Decision: If controllers aren’t enabled, you either fix the parent cgroup configuration (often via systemd unit settings) or move Docker’s cgroup placement to a properly delegated subtree (systemd driver helps).

Task 9: Verify where Docker is placing a container in the cgroup tree

cr0x@server:~$ docker run -d --name cgtest --memory 256m --cpus 0.5 busybox:latest sleep 100000
b7d32b3f6b1f3c3b2c0b9c9f8a7a6e5d4c3b2a1f0e9d8c7b6a5f4e3d2c1b0a9

cr0x@server:~$ docker inspect --format '{{.State.Pid}}' cgtest
22145

cr0x@server:~$ cat /proc/22145/cgroup
0::/system.slice/docker-b7d32b3f6b1f3c3b2c0b9c9f8a7a6e5d4c3b2a1f0e9d8c7b6a5f4e3d2c1b0a9.scope

Meaning: On v2 there’s a single unified entry (0::). The container is in a systemd scope unit under system.slice, which is what you want when using the systemd cgroup driver.

Decision: If the container lands somewhere unexpected (or in a Docker-created cgroup outside systemd’s tree), reconcile Docker’s cgroup driver and systemd configuration.

Task 10: Confirm memory limit is actually applied (v2 files)

cr0x@server:~$ CGPATH=/sys/fs/cgroup/system.slice/docker-b7d32b3f6b1f3c3b2c0b9c9f8a7a6e5d4c3b2a1f0e9d8c7b6a5f4e3d2c1b0a9.scope
cr0x@server:~$ cat $CGPATH/memory.max
268435456

cr0x@server:~$ cat $CGPATH/memory.current
1904640

Meaning: memory.max is bytes. 268435456 is 256 MiB. memory.current shows current usage.

Decision: If memory.max is max (unlimited) despite Docker flags, you have a cgroup placement/driver mismatch or a runtime bug. Don’t tune the application; fix the cgroup plumbing.

Task 11: Confirm CPU quota is applied (v2 semantics)

cr0x@server:~$ cat $CGPATH/cpu.max
50000 100000

Meaning: In v2, cpu.max is “quota period”. Here: 50ms quota per 100ms period = 0.5 CPU.

Decision: If you see max 100000, quota isn’t applied. Check whether the cpu controller is enabled and whether Docker actually honored --cpus in your version.

Task 12: Check pids limit (a common “works until it doesn’t”)

cr0x@server:~$ cat $CGPATH/pids.max
1024

cr0x@server:~$ cat $CGPATH/pids.current
3

Meaning: pids control works. Without this, fork-bombs become “unexpected load tests.”

Decision: If pids.max is missing, controllers aren’t enabled for the subtree. Fix delegation/enablement, not Docker flags.

Task 13: Look for the smoking gun in journald

cr0x@server:~$ journalctl -u docker -b --no-pager | tail -n 20
Jan 03 08:12:11 server dockerd[1190]: time="2026-01-03T08:12:11.332111223Z" level=error msg="failed to create shim task" error="OCI runtime create failed: unable to apply cgroup configuration: mkdir /sys/fs/cgroup/system.slice/docker.service/docker/xyz: permission denied: unknown"
Jan 03 08:12:11 server dockerd[1190]: time="2026-01-03T08:12:11.332188001Z" level=error msg="failed to start daemon" error="... permission denied ..."

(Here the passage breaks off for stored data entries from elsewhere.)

theorem dfsA_closure (genes : List String) :
    ∀ fuel (g : String) (s : PySem.Set String),
    g ∈ genes → g ∈ s → remC genes s < fuel →
    (∀ y, y ∈ genes → adjK g y → y ∈ dfsA (buildComp genes) fuel g s) ∧
    (∀ x, x ∈ dfsA (buildComp genes) fuel g s → x ∉ s →
      x ∈ genes ∧ ∀ y, y ∈ genes → adjK x y → y ∈ dfsA (buildComp genes) fuel g s) := by
  intro fuel
  induction fuel with
  | zero => intro g s _ _ h; exact absurd h (Nat.not_lt_zero _)
  | succ fuel ih =>
    intro g s hg hgs hrem
    have hrem' : remC genes s ≤ fuel := Nat.lt_succ_iff.mp hrem
    have hstep : ∀ (T : PySem.Set String) (n : String), n ∈ genes →
        (s <+: T ∧ ∀ x ∈ T, x ∉ s → x ∈ genes ∧ ∀ y, y ∈ genes → adjK x y → y ∈ T) →
        (s <+: innerF (buildComp genes) fuel T n ∧
          ∀ x ∈ innerF (buildComp genes) fuel T n, x ∉ s →
            x ∈ genes ∧ ∀ y, y ∈ genes → adjK x y → y ∈ innerF (buildComp genes) fuel T n) := by
      rintro T n hng ⟨hpfxT, hPhi⟩
      unfold innerF
      by_cases hnT : n ∈ T
      · simp only [hnT, if_true]
        exact ⟨hpfxT, hPhi⟩
      · simp only [hnT, if_false]
        have haddpfx : T <+: PySem.Set.add T n := by
          rw [PySem.Set.add_of_not_mem hnT]; exact List.prefix_append _ _
        have hu := dfsA_pfx (buildComp genes) fuel n (PySem.Set.add T n)
        have hTu : ∀ z ∈ T, z ∈ dfsA (buildComp genes) fuel n (PySem.Set.add T n) :=
          fun z hz => hu.subset (haddpfx.subset hz)
        refine ⟨(hpfxT.trans haddpfx).trans hu, ?_⟩
        intro x hx hxs
        have hremn : remC genes (PySem.Set.add T n) < fuel := by
          have h1 : remC genes T ≤ remC genes s := remC_anti (fun z hz => hpfxT.subset hz)
          have h2 := remC_add_lt (genes := genes) hng hnT
          omega
        have hcl := ih n (PySem.Set.add T n) hng ((PySem.Set.mem_add T n n).mpr (Or.inr rfl)) hremn
        by_cases hxTn : x ∈ PySem.Set.add T n
        · rcases (PySem.Set.mem_add T n x).mp hxTn with hxT | rfl
          · obtain ⟨hxg, hcls⟩ := hPhi x hxT hxs
            exact ⟨hxg, fun y hy hadj => hTu y (hcls y hy hadj)⟩
          · exact ⟨hng, fun y hy hadj => hcl.1 y hy hadj⟩
        · exact hcl.2 x hx hxTn
    have hinv : s <+: dfsA (buildComp genes) (fuel+1) g s ∧
        ∀ x ∈ dfsA (buildComp genes) (fuel+1) g s, x ∉ s → x ∈ genes ∧
          ∀ y, y ∈ genes → adjK x y → y ∈ dfsA (buildComp genes) (fuel+1) g s := by
      rw [dfsA_succ]
      refine List.foldlRecOn
        (motive := fun T => s <+: T ∧ ∀ x ∈ T, x ∉ s → x ∈ genes ∧
          ∀ y, y ∈ genes → adjK x y → y ∈ T) _ _
        ⟨List.prefix_refl s, fun x hx hxs => absurd hx hxs⟩ ?_
      intro T hT k _
      refine List.foldlRecOn
        (motive := fun T => s <+: T ∧ ∀ x ∈ T, x ∉ s → x ∈ genes ∧
          ∀ y, y ∈ genes → adjK x y → y ∈ T) _ _ hT ?_
      intro T' hT' n hn
      exact hstep T' n (comp_mem.mp hn).1 hT'
    have hinner_adds : ∀ (l : List String) (t : PySem.Set String) (y : String), y ∈ l →
        y ∈ l.foldl (innerF (buildComp genes) fuel) t := by
      intro l
      induction l with
      | nil => intro t y h; cases h
      | cons n l' ihl =>
        intro t y hy
        rcases List.mem_cons.mp hy with rfl | hyl
        · have h1 : y ∈ innerF (buildComp genes) fuel t y := by
            unfold innerF
            by_cases hyt : y ∈ t
            · simp [hyt]
            · simp only [hyt, if_false]
              exact (dfsA_pfx _ fuel y _).subset ((PySem.Set.mem_add t y y).mpr (Or.inr rfl))
          rw [List.foldl_cons]
          exact (foldl_pfx (fun t' m _ => innerF_pfx _ fuel t' m)).subset h1
        · rw [List.foldl_cons]
          exact ihl _ y hyl
    have houter : ∀ (L : List (String × String)) (t : PySem.Set String)
        (k0 : String × String) (y : String),
        k0 ∈ L → y ∈ (buildComp genes).getD k0 [] →
        y ∈ L.foldl (fun t k => ((buildComp genes).getD k []).foldl
          (innerF (buildComp genes) fuel) t) t := by
      intro L
      induction L with
      | nil => intro t k0 y h; cases h
      | cons k L' ihL =>
        intro t k0 y hk0 hy
        rcases List.mem_cons.mp hk0 with rfl | hk0'
        · have h1 : y ∈ ((buildComp genes).getD k0 []).foldl (innerF (buildComp genes) fuel) t :=
            hinner_adds _ t y hy
          rw [List.foldl_cons]
          exact (foldl_pfx (fun t' k' _ =>
            foldl_pfx (fun t'' m _ => innerF_pfx _ fuel t'' m))).subset h1
        · rw [List.foldl_cons]
          exact ihL _ k0 y hk0' hy
    constructor
    · rintro y hy ⟨k, hkg, hky⟩
      rw [dfsA_succ]
      exact houter (keysL g) s k y hkg (comp_mem.mpr ⟨hy, hky⟩)
    · exact hinv.2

Meaning: Docker is trying to create cgroups in a place systemd doesn’t allow (or the process lacks delegation rights). The path is the clue.

Decision: Move to systemd cgroup driver, or fix delegation rules if rootless/nested, instead of chmod-ing random sysfs files (that’s not a fix, it’s a confession).

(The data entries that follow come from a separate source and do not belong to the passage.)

-- pvParasGo computes pvPB of the remaining suffix
theorem pv_go_eq (lines : List String) (i : Nat) (acc : List String) :
    pvParasGo lines lines.length i acc = acc ++ pvPB (lines.drop i) := by
  have key : ∀ m i acc, lines.length - i ≤ m →
      pvParasGo lines lines.length i acc = acc ++ pvPB (lines.drop i) := by
    intro m
    induction m with
    | zero =>
      intro i acc hm
      rw [pvParasGo, dif_neg (by omega)]
      rw [List.drop_eq_nil_of_le (by omega), pvPB_nil, List.append_nil]
    | succ m ih =>
      intro i acc hm
      by_cases hi : i < lines.length
      · have hdrop : lines.drop i = lines[i] :: lines.drop (i + 1) :=
          List.drop_eq_getElem_cons hi
        have hgetD : lines.getD i "" = lines[i] := List.getD_eq_getElem lines "" hi
        rw [pvParasGo, dif_pos hi]
        by_cases hb : lines[i] = ""
        · rw [if_pos (by rw [hgetD, hb])]
          rw [ih (i + 1) acc (by omega), hdrop, hb, pvPB_cons_blank]
        · rw [if_neg (by rw [hgetD]; exact hb)]
          have hscan := pv_scan_eq lines i
          set t := ((lines.drop i).takeWhile (fun x => x ≠ "")).length with ht
          have htpos : 1 ≤ t := by
            rw [ht, hdrop, List.takeWhile_cons]
            simp [hb]
          have htle : t ≤ lines.length - i := by
            have h1 : t ≤ (lines.drop i).length := by
              rw [ht]; exact (List.takeWhile_prefix _).length_le
            simpa using h1
          rw [hscan]
          have hsub : i + t - i = t := by omega
          rw [hsub]
          rw [ih (i + t) _ (by omega)]
          have htake : (lines.drop i).take t = (lines.drop i).takeWhile (fun x => x ≠ "") := by
            rw [ht]; exact pv_take_takeWhile _ _
          have hdrop2 : lines.drop (i + t) = (lines.drop i).dropWhile (fun x => x ≠ "") := by
            rw [← List.drop_drop]
            · rw [ht]; exact pv_drop_takeWhile _ _
          rw [htake, hdrop2]
          have h1 : (lines.drop i).takeWhile (fun x => x ≠ "") =
              lines[i] :: (lines.drop (i + 1)).takeWhile (fun x => x ≠ "") := by
            rw [hdrop, List.takeWhile_cons]; simp [hb]
          have h2 : (lines.drop i).dropWhile (fun x => x ≠ "") =
              (lines.drop (i + 1)).dropWhile (fun x => x ≠ "") := by
            rw [hdrop, List.dropWhile_cons]; simp [hb]
          rw [h1, h2]
          conv_rhs => rw [hdrop, pvPB_cons lines[i] _ hb]
          simp
      · rw [pvParasGo, dif_neg (by omega)]
        rw [List.drop_eq_nil_of_le (by omega), pvPB_nil, List.append_nil]
  exact key lines.length i acc (by omega)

Task 14: Confirm systemd is the cgroup manager for Docker

cr0x@server:~$ systemctl show docker --property=Delegate,Slice,ControlGroup
Delegate=yes
Slice=system.slice
ControlGroup=/system.slice/docker.service

Meaning: Delegate=yes is crucial: it tells systemd to allow the service to create/manage sub-cgroups. Without it, cgroups v2 delegation breaks in ways that look like random permission errors.

Decision: If Delegate=no, fix the unit drop-in (or use the packaged unit that already sets it correctly). This is often the whole problem.

Task 15: Detect rootless mode (different rules, different pain)

cr0x@server:~$ docker info --format 'rootless={{.SecurityOptions}}'
rootless=[name=seccomp,profile=default name=rootless]

Meaning: Rootless changes what cgroups you can touch, and how delegation must be configured in user sessions.

Decision: If rootless is enabled and cgroup writes fail, stop trying to “fix” it in /sys/fs/cgroup as root. Configure systemd user services and delegation properly, or accept feature limits.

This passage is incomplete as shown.